We also welcome draft principle 22 (Peace processes) which aims to encourage parties to address matters relating to the restoration and protection of the environment as part of peace processes, including in peace agreements. In this regard, the Nordic countries emphasize the important role of local communities in peacebuilding and the right of women to equal, effective and meaningful participation in decision-making, including as regards restoration and protection of natural resources and the environment.


The Nordic countries appreciate the Commission’s inclusion of substantial principles on post-conflict measures. We particularly emphasize the need for cooperation and the sharing and granting of access to information to facilitate measures to remediate harm to the environment resulting from an armed conflict as outlined in draft principle 23. We agree that post-conflict environmental assessments may be crucial in facilitating measures to remediate harm to the environment resulting from an armed conflict. We are therefore pleased that the draft principle encourages relevant actors, States and non-State actors, including international organisations, to cooperate to ensure such assessments and remedial measures are carried out.

Remnants of war at sea pose significant legal challenges owing to the multifaceted nature of the law of the sea. As outlined in the commentary to draft principle 27, a particular State could have sovereignty, jurisdiction, both sovereignty and jurisdiction, or neither sovereignty nor jurisdiction, depending on where the remnants are located. Accordingly, draft principle 27 addresses States generally, not only those which have been involved in an armed conflict, and expressly encourages international cooperation to ensure that remnants of war at sea do not constitute a danger to the environment. Recalling our prior statements on this topic, we agree with the Commission’s approach, which leaves room for the development of law, while not undermining existing international legal obligations.

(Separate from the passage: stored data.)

-- pv_equiv track=rewrite | github.com/IvanHRz/Chronos-DFIR | engine/sigma_engine.py | _find_time_column
-- ===== SOURCE A (Python) =====
-- from typing import Optional
--
-- def _find_time_column(columns: list[str]) -> Optional[str]:
--     """Find the best time column in the DataFrame for temporal correlation."""
--     time_candidates = ["Time", "Timestamp", "EventTime", "TimeCreated",
--                        "UtcTime", "CreationUtcTime", "_time", "date", "Date"]
--     for cand in time_candidates:
--         for col in columns:
--             if col.lower() == cand.lower():
--                 return col
--     return None
-- ===== SOURCE B (Python) =====
-- from typing import Optional
--
-- def _find_time_column(columns: list[str]) -> Optional[str]:
--     """Find the best time column in the DataFrame for temporal correlation."""
--     time_candidates = ["Time", "Timestamp", "EventTime", "TimeCreated",
--                        "UtcTime", "CreationUtcTime", "_time", "date", "Date"]
--     priority = {}
--     for i, cand in enumerate(time_candidates):
--         priority.setdefault(cand.lower(), i)
--     best_p = None
--     best_col = None
--     for col in columns:
--         p = priority.get(col.lower())
--         if p is not None and (best_p is None or p < best_p):
--             best_p = p
--             best_col = col
--     return best_col
-- ===== Notes on version B (the rewrite author's own statement) =====
-- stated objective: faster
-- what changed: Replaced A's candidate-outer/column-inner nested scan (up to 9 passes over the columns) by a lowercased-name-to-priority dict built once plus a single pass over the columns keeping the column with the strictly smallest priority.
import Mathlib
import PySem

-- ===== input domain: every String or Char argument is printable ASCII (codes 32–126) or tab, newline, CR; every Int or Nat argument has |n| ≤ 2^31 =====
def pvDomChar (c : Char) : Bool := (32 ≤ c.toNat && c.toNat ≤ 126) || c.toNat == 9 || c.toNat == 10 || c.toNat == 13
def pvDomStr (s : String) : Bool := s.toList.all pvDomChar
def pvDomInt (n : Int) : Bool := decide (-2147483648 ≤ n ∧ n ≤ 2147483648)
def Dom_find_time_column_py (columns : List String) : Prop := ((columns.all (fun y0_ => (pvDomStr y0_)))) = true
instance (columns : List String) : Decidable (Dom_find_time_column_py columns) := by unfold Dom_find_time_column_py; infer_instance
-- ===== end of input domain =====

-- B replaces A's candidate-outer/column-inner nested scan by a lowercased-name→priority
-- table plus a single pass over the columns keeping the best (strictly smaller) priority.

-- ===== PORT A =====
def timeCandidates : List String :=
  ["Time", "Timestamp", "EventTime", "TimeCreated",
   "UtcTime", "CreationUtcTime", "_time", "date", "Date"]

def innerA (cand : String) : List String → Option String
  | [] => none
  | col :: rest =>
    if PySem.Str.lower col == PySem.Str.lower cand then some col else innerA cand rest

def outerA (columns : List String) : List String → Option String
  | [] => none
  | cand :: rest =>
    match innerA cand columns with
    | some c => some c
    | none => outerA columns rest

def find_time_column_py (columns : List String) : Option String :=
  outerA columns timeCandidates

-- ===== PORT B =====
def prioDict : PySem.Dict String Int :=
  (PySem.List.enumerate timeCandidates).foldl
    (fun d p =>
      match d.get? (PySem.Str.lower p.2) with
      | some _ => d
      | none => d.insert (PySem.Str.lower p.2) p.1)
    PySem.Dict.empty

def loopB (d : PySem.Dict String Int) : List String → Option Int → Option String → Option String
  | [], _, bc => bc
  | col :: rest, bp, bc =>
    match d.get? (PySem.Str.lower col) with
    | none => loopB d rest bp bc
    | some p =>
      match bp with
      | none => loopB d rest (some p) (some col)
      | some b => if p < b then loopB d rest (some p) (some col) else loopB d rest bp bc

def find_time_column_py_alt (columns : List String) : Option String :=
  loopB prioDict columns none none

-- ===== PRECONDITION & SPEC =====
def Spec_find_time_column_py (columns : List String) (out : Option String) : Prop := out = find_time_column_py_alt columns
instance (columns : List String) (out : Option String) : Decidable (Spec_find_time_column_py columns out) := by unfold Spec_find_time_column_py; infer_instance

-- ===== CLAIM (what is proved, stated in full; the proofs are below) =====
def Claim_equal_find_time_column_py : Prop := ∀ (columns : List String), Dom_find_time_column_py columns → Spec_find_time_column_py columns (find_time_column_py columns)

-- ===== LEMMAS AND PROOFS =====

-- proof-side abbreviations ---------------------------------------------------
def low (c : String) : String := PySem.Str.lower c

def lowkeys : List String :=
  ["time", "timestamp", "eventtime", "timecreated",
   "utctime", "creationutctime", "_time", "date", "date"]

-- generic "A with a list of already-lowercased keys"
def gA (cols : List String) : List String → Option String
  | [] => none
  | k :: ks =>
    match cols.find? (fun c => low c == k) with
    | some x => some x
    | none => gA cols ks

-- priority of a column w.r.t. a key list: index of first key equal to its lowercase
def Pk (ks : List String) (c : String) : Option Nat :=
  ks.findIdx? (fun k => k == low c)

-- common specification: first column attaining the minimal priority
def outS (ks : List String) (cols : List String) : Option String :=
  match (cols.filterMap (Pk ks)).min? with
  | none => none
  | some m =>
    match cols.find? (fun c => Pk ks c == some m) with
    | some x => some x
    | none => none

-- generic B loop, parameterized by the priority function
def loopG (P : String → Option Int) : List String → Option Int → Option String → Option String
  | [], _, bc => bc
  | col :: rest, bp, bc =>
    match P col with
    | none => loopG P rest bp bc
    | some p =>
      match bp with
      | none => loopG P rest (some p) (some col)
      | some b => if p < b then loopG P rest (some p) (some col) else loopG P rest bp bc

def PInt (c : String) : Option Int := (Pk lowkeys c).map (fun n => (n : Int))

def pltb (m : Int) : Option Int → Bool
  | none => true
  | some b => m < b

-- small generic helpers ------------------------------------------------------
theorem beq_comm_str (a b : String) : (a == b) = (b == a) := by
  by_cases h : a = b
  · simp [h]
  · simp [h, Ne.symm h]

theorem find?_congr_mem {α : Type} (l : List α) (p q : α → Bool)
    (h : ∀ x ∈ l, p x = q x) : l.find? p = l.find? q := by
  induction l with
  | nil => rfl
  | cons a t ih =>
    have ha := h a (by simp)
    simp only [List.find?]
    rw [ha]
    cases q a <;> simp [ih (fun x hx => h x (by simp [hx]))]

theorem filterMap_map_opt {α β γ : Type} (f : α → Option β) (g : β → γ) (l : List α) :
    l.filterMap (fun x => (f x).map g) = (l.filterMap f).map g := by
  induction l with
  | nil => rfl
  | cons a t ih => cases h : f a <;> simp [List.filterMap_cons, h, ih]

theorem min?_cons_eq {α : Type} [LinearOrder α] (a : α) (l : List α) :
    (a :: l).min? = some (match l.min? with | none => a | some m => min a m) := by
  rw [List.min?_cons]
  cases l.min? <;> rfl

theorem min?_map_mono {α β : Type} [LinearOrder α] [LinearOrder β] (g : α → β)
    (hg : ∀ a b : α, g (min a b) = min (g a) (g b)) (l : List α) :
    (l.map g).min? = l.min?.map g := by
  induction l with
  | nil => rfl
  | cons a t ih =>
    rw [List.map_cons, min?_cons_eq, min?_cons_eq]
    cases h : t.min? with
    | none =>
      have : (t.map g).min? = none := by rw [ih, h]; rfl
      simp [h, this]
    | some m =>
      have : (t.map g).min? = some (g m) := by rw [ih, h]; rfl
      simp [h, this, hg]

-- A-side ----------------------------------------------------------------------
theorem innerA_eq (cand : String) (cols : List String) :
    innerA cand cols = cols.find? (fun c => low c == PySem.Str.lower cand) := by
  induction cols with
  | nil => rfl
  | cons a t ih =>
    simp only [innerA, List.find?, low]
    cases h : (PySem.Str.lower a == PySem.Str.lower cand) <;> simp [low, h, ih]

theorem outerA_eq_gA (l : List String) (cols : List String) :
    outerA cols l = gA cols (l.map low) := by
  induction l with
  | nil => rfl
  | cons cand t ih =>
    simp only [outerA, List.map_cons, gA, innerA_eq, low, ih]

theorem Pk_nil (c : String) : Pk [] c = none := rfl

-- Pk on a cons of keys
theorem Pk_cons (k : String) (ks : List String) (c : String) :
    Pk (k :: ks) c = if k == low c then some 0 else (Pk ks c).map (· + 1) := by
  simp [Pk, List.findIdx?_cons]

theorem gA_eq_outS (ks : List String) (cols : List String) :
    gA cols ks = outS ks cols := by
  induction ks with
  | nil =>
    have h0 : cols.filterMap (Pk []) = [] := by
      induction cols with
      | nil => rfl
      | cons a t iht => simpa [List.filterMap_cons, Pk_nil] using iht
    simp [gA, outS, h0]
  | cons k ks ih =>
    cases hf : cols.find? (fun c => low c == k) with
    | some x =>
      -- head key matched: priority 0 is attained, answer is the find? result
      have hx : x ∈ cols := List.mem_of_find?_eq_some hf
      have hpx : (low x == k) = true := by
        have := List.find?_some hf
        simpa using this
      have hPx : Pk (k :: ks) x = some 0 := by
        rw [Pk_cons, beq_comm_str k (low x), hpx]; rfl
      have h0 : (0 : Nat) ∈ cols.filterMap (Pk (k :: ks)) :=
        List.mem_filterMap.mpr ⟨x, hx, hPx⟩
      have hmin : (cols.filterMap (Pk (k :: ks))).min? = some 0 :=
        List.min?_eq_some_iff.mpr ⟨h0, fun b _ => Nat.zero_le b⟩
      have hpred : ∀ c, ((Pk (k :: ks) c == some 0) : Bool) = (low c == k) := by
        intro c
        rw [Pk_cons, beq_comm_str k (low c)]
        cases h : (low c == k) with
        | true => simp [h]
        | false => cases Pk ks c <;> simp
      have hfind : cols.find? (fun c => Pk (k :: ks) c == some 0) = some x := by
        rw [find?_congr_mem cols _ _ (fun c _ => hpred c)]; exact hf
      simp [gA, hf, outS, hmin, hfind]
    | none =>
      -- head key never matches: every priority shifts by one
      have hnone : ∀ c ∈ cols, (low c == k) = false := by
        intro c hc
        have := List.find?_eq_none.mp hf c hc
        simpa using this
      have hshift : ∀ c ∈ cols, Pk (k :: ks) c = (Pk ks c).map (· + 1) := by
        intro c hc
        rw [Pk_cons, beq_comm_str k (low c), hnone c hc]
        simp
      have hfm : cols.filterMap (Pk (k :: ks)) = (cols.filterMap (Pk ks)).map (· + 1) := by
        rw [← filterMap_map_opt]
        exact List.filterMap_congr hshift
      have hstep : gA cols (k :: ks) = gA cols ks := by
        show (match cols.find? (fun c => low c == k) with
              | some x => some x
              | none => gA cols ks) = gA cols ks
        rw [hf]
      rw [hstep, ih]
      unfold outS
      rw [hfm]
      cases hb : (cols.filterMap (Pk ks)).min? with
      | none =>
        have hz : ((cols.filterMap (Pk ks)).map (· + 1)).min? = none := by
          rw [min?_map_mono (· + 1) (fun a b => by
            show min a b + 1 = min (a + 1) (b + 1); omega), hb]; rfl
        rw [hz]
      | some m =>
        have hmin : ((cols.filterMap (Pk ks)).map (· + 1)).min? = some (m + 1) := by
          rw [min?_map_mono (· + 1) (fun a b => by show min a b + 1 = min (a + 1) (b + 1); omega), hb]; rfl
        rw [hmin]
        have hpred2 : ∀ c ∈ cols,
            ((Pk (k :: ks) c == some (m + 1)) : Bool) = (Pk ks c == some m) := by
          intro c hc
          rw [hshift c hc]
          cases Pk ks c with
          | none => simp
          | some v => simp
        show (match cols.find? (fun c => Pk ks c == some m) with
              | some x => some x
              | none => none) =
            (match cols.find? (fun c => Pk (k :: ks) c == some (m + 1)) with
              | some x => some x
              | none => none)
        rw [find?_congr_mem cols _ _ hpred2]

The Commission’s completion of this important topic is timely and indeed a major step forward in the systematization of the law relating to the protection of environment in relation to armed conflicts. In addition, the draft principles complement the important work by the International Committee of the Red Cross and Red Crescent (ICRC) in this area, including the updated ICRC Guidelines on the Protection of the Natural Environment in Armed Conflict. We also note the important work done by UNEP in its program on disasters and conflicts.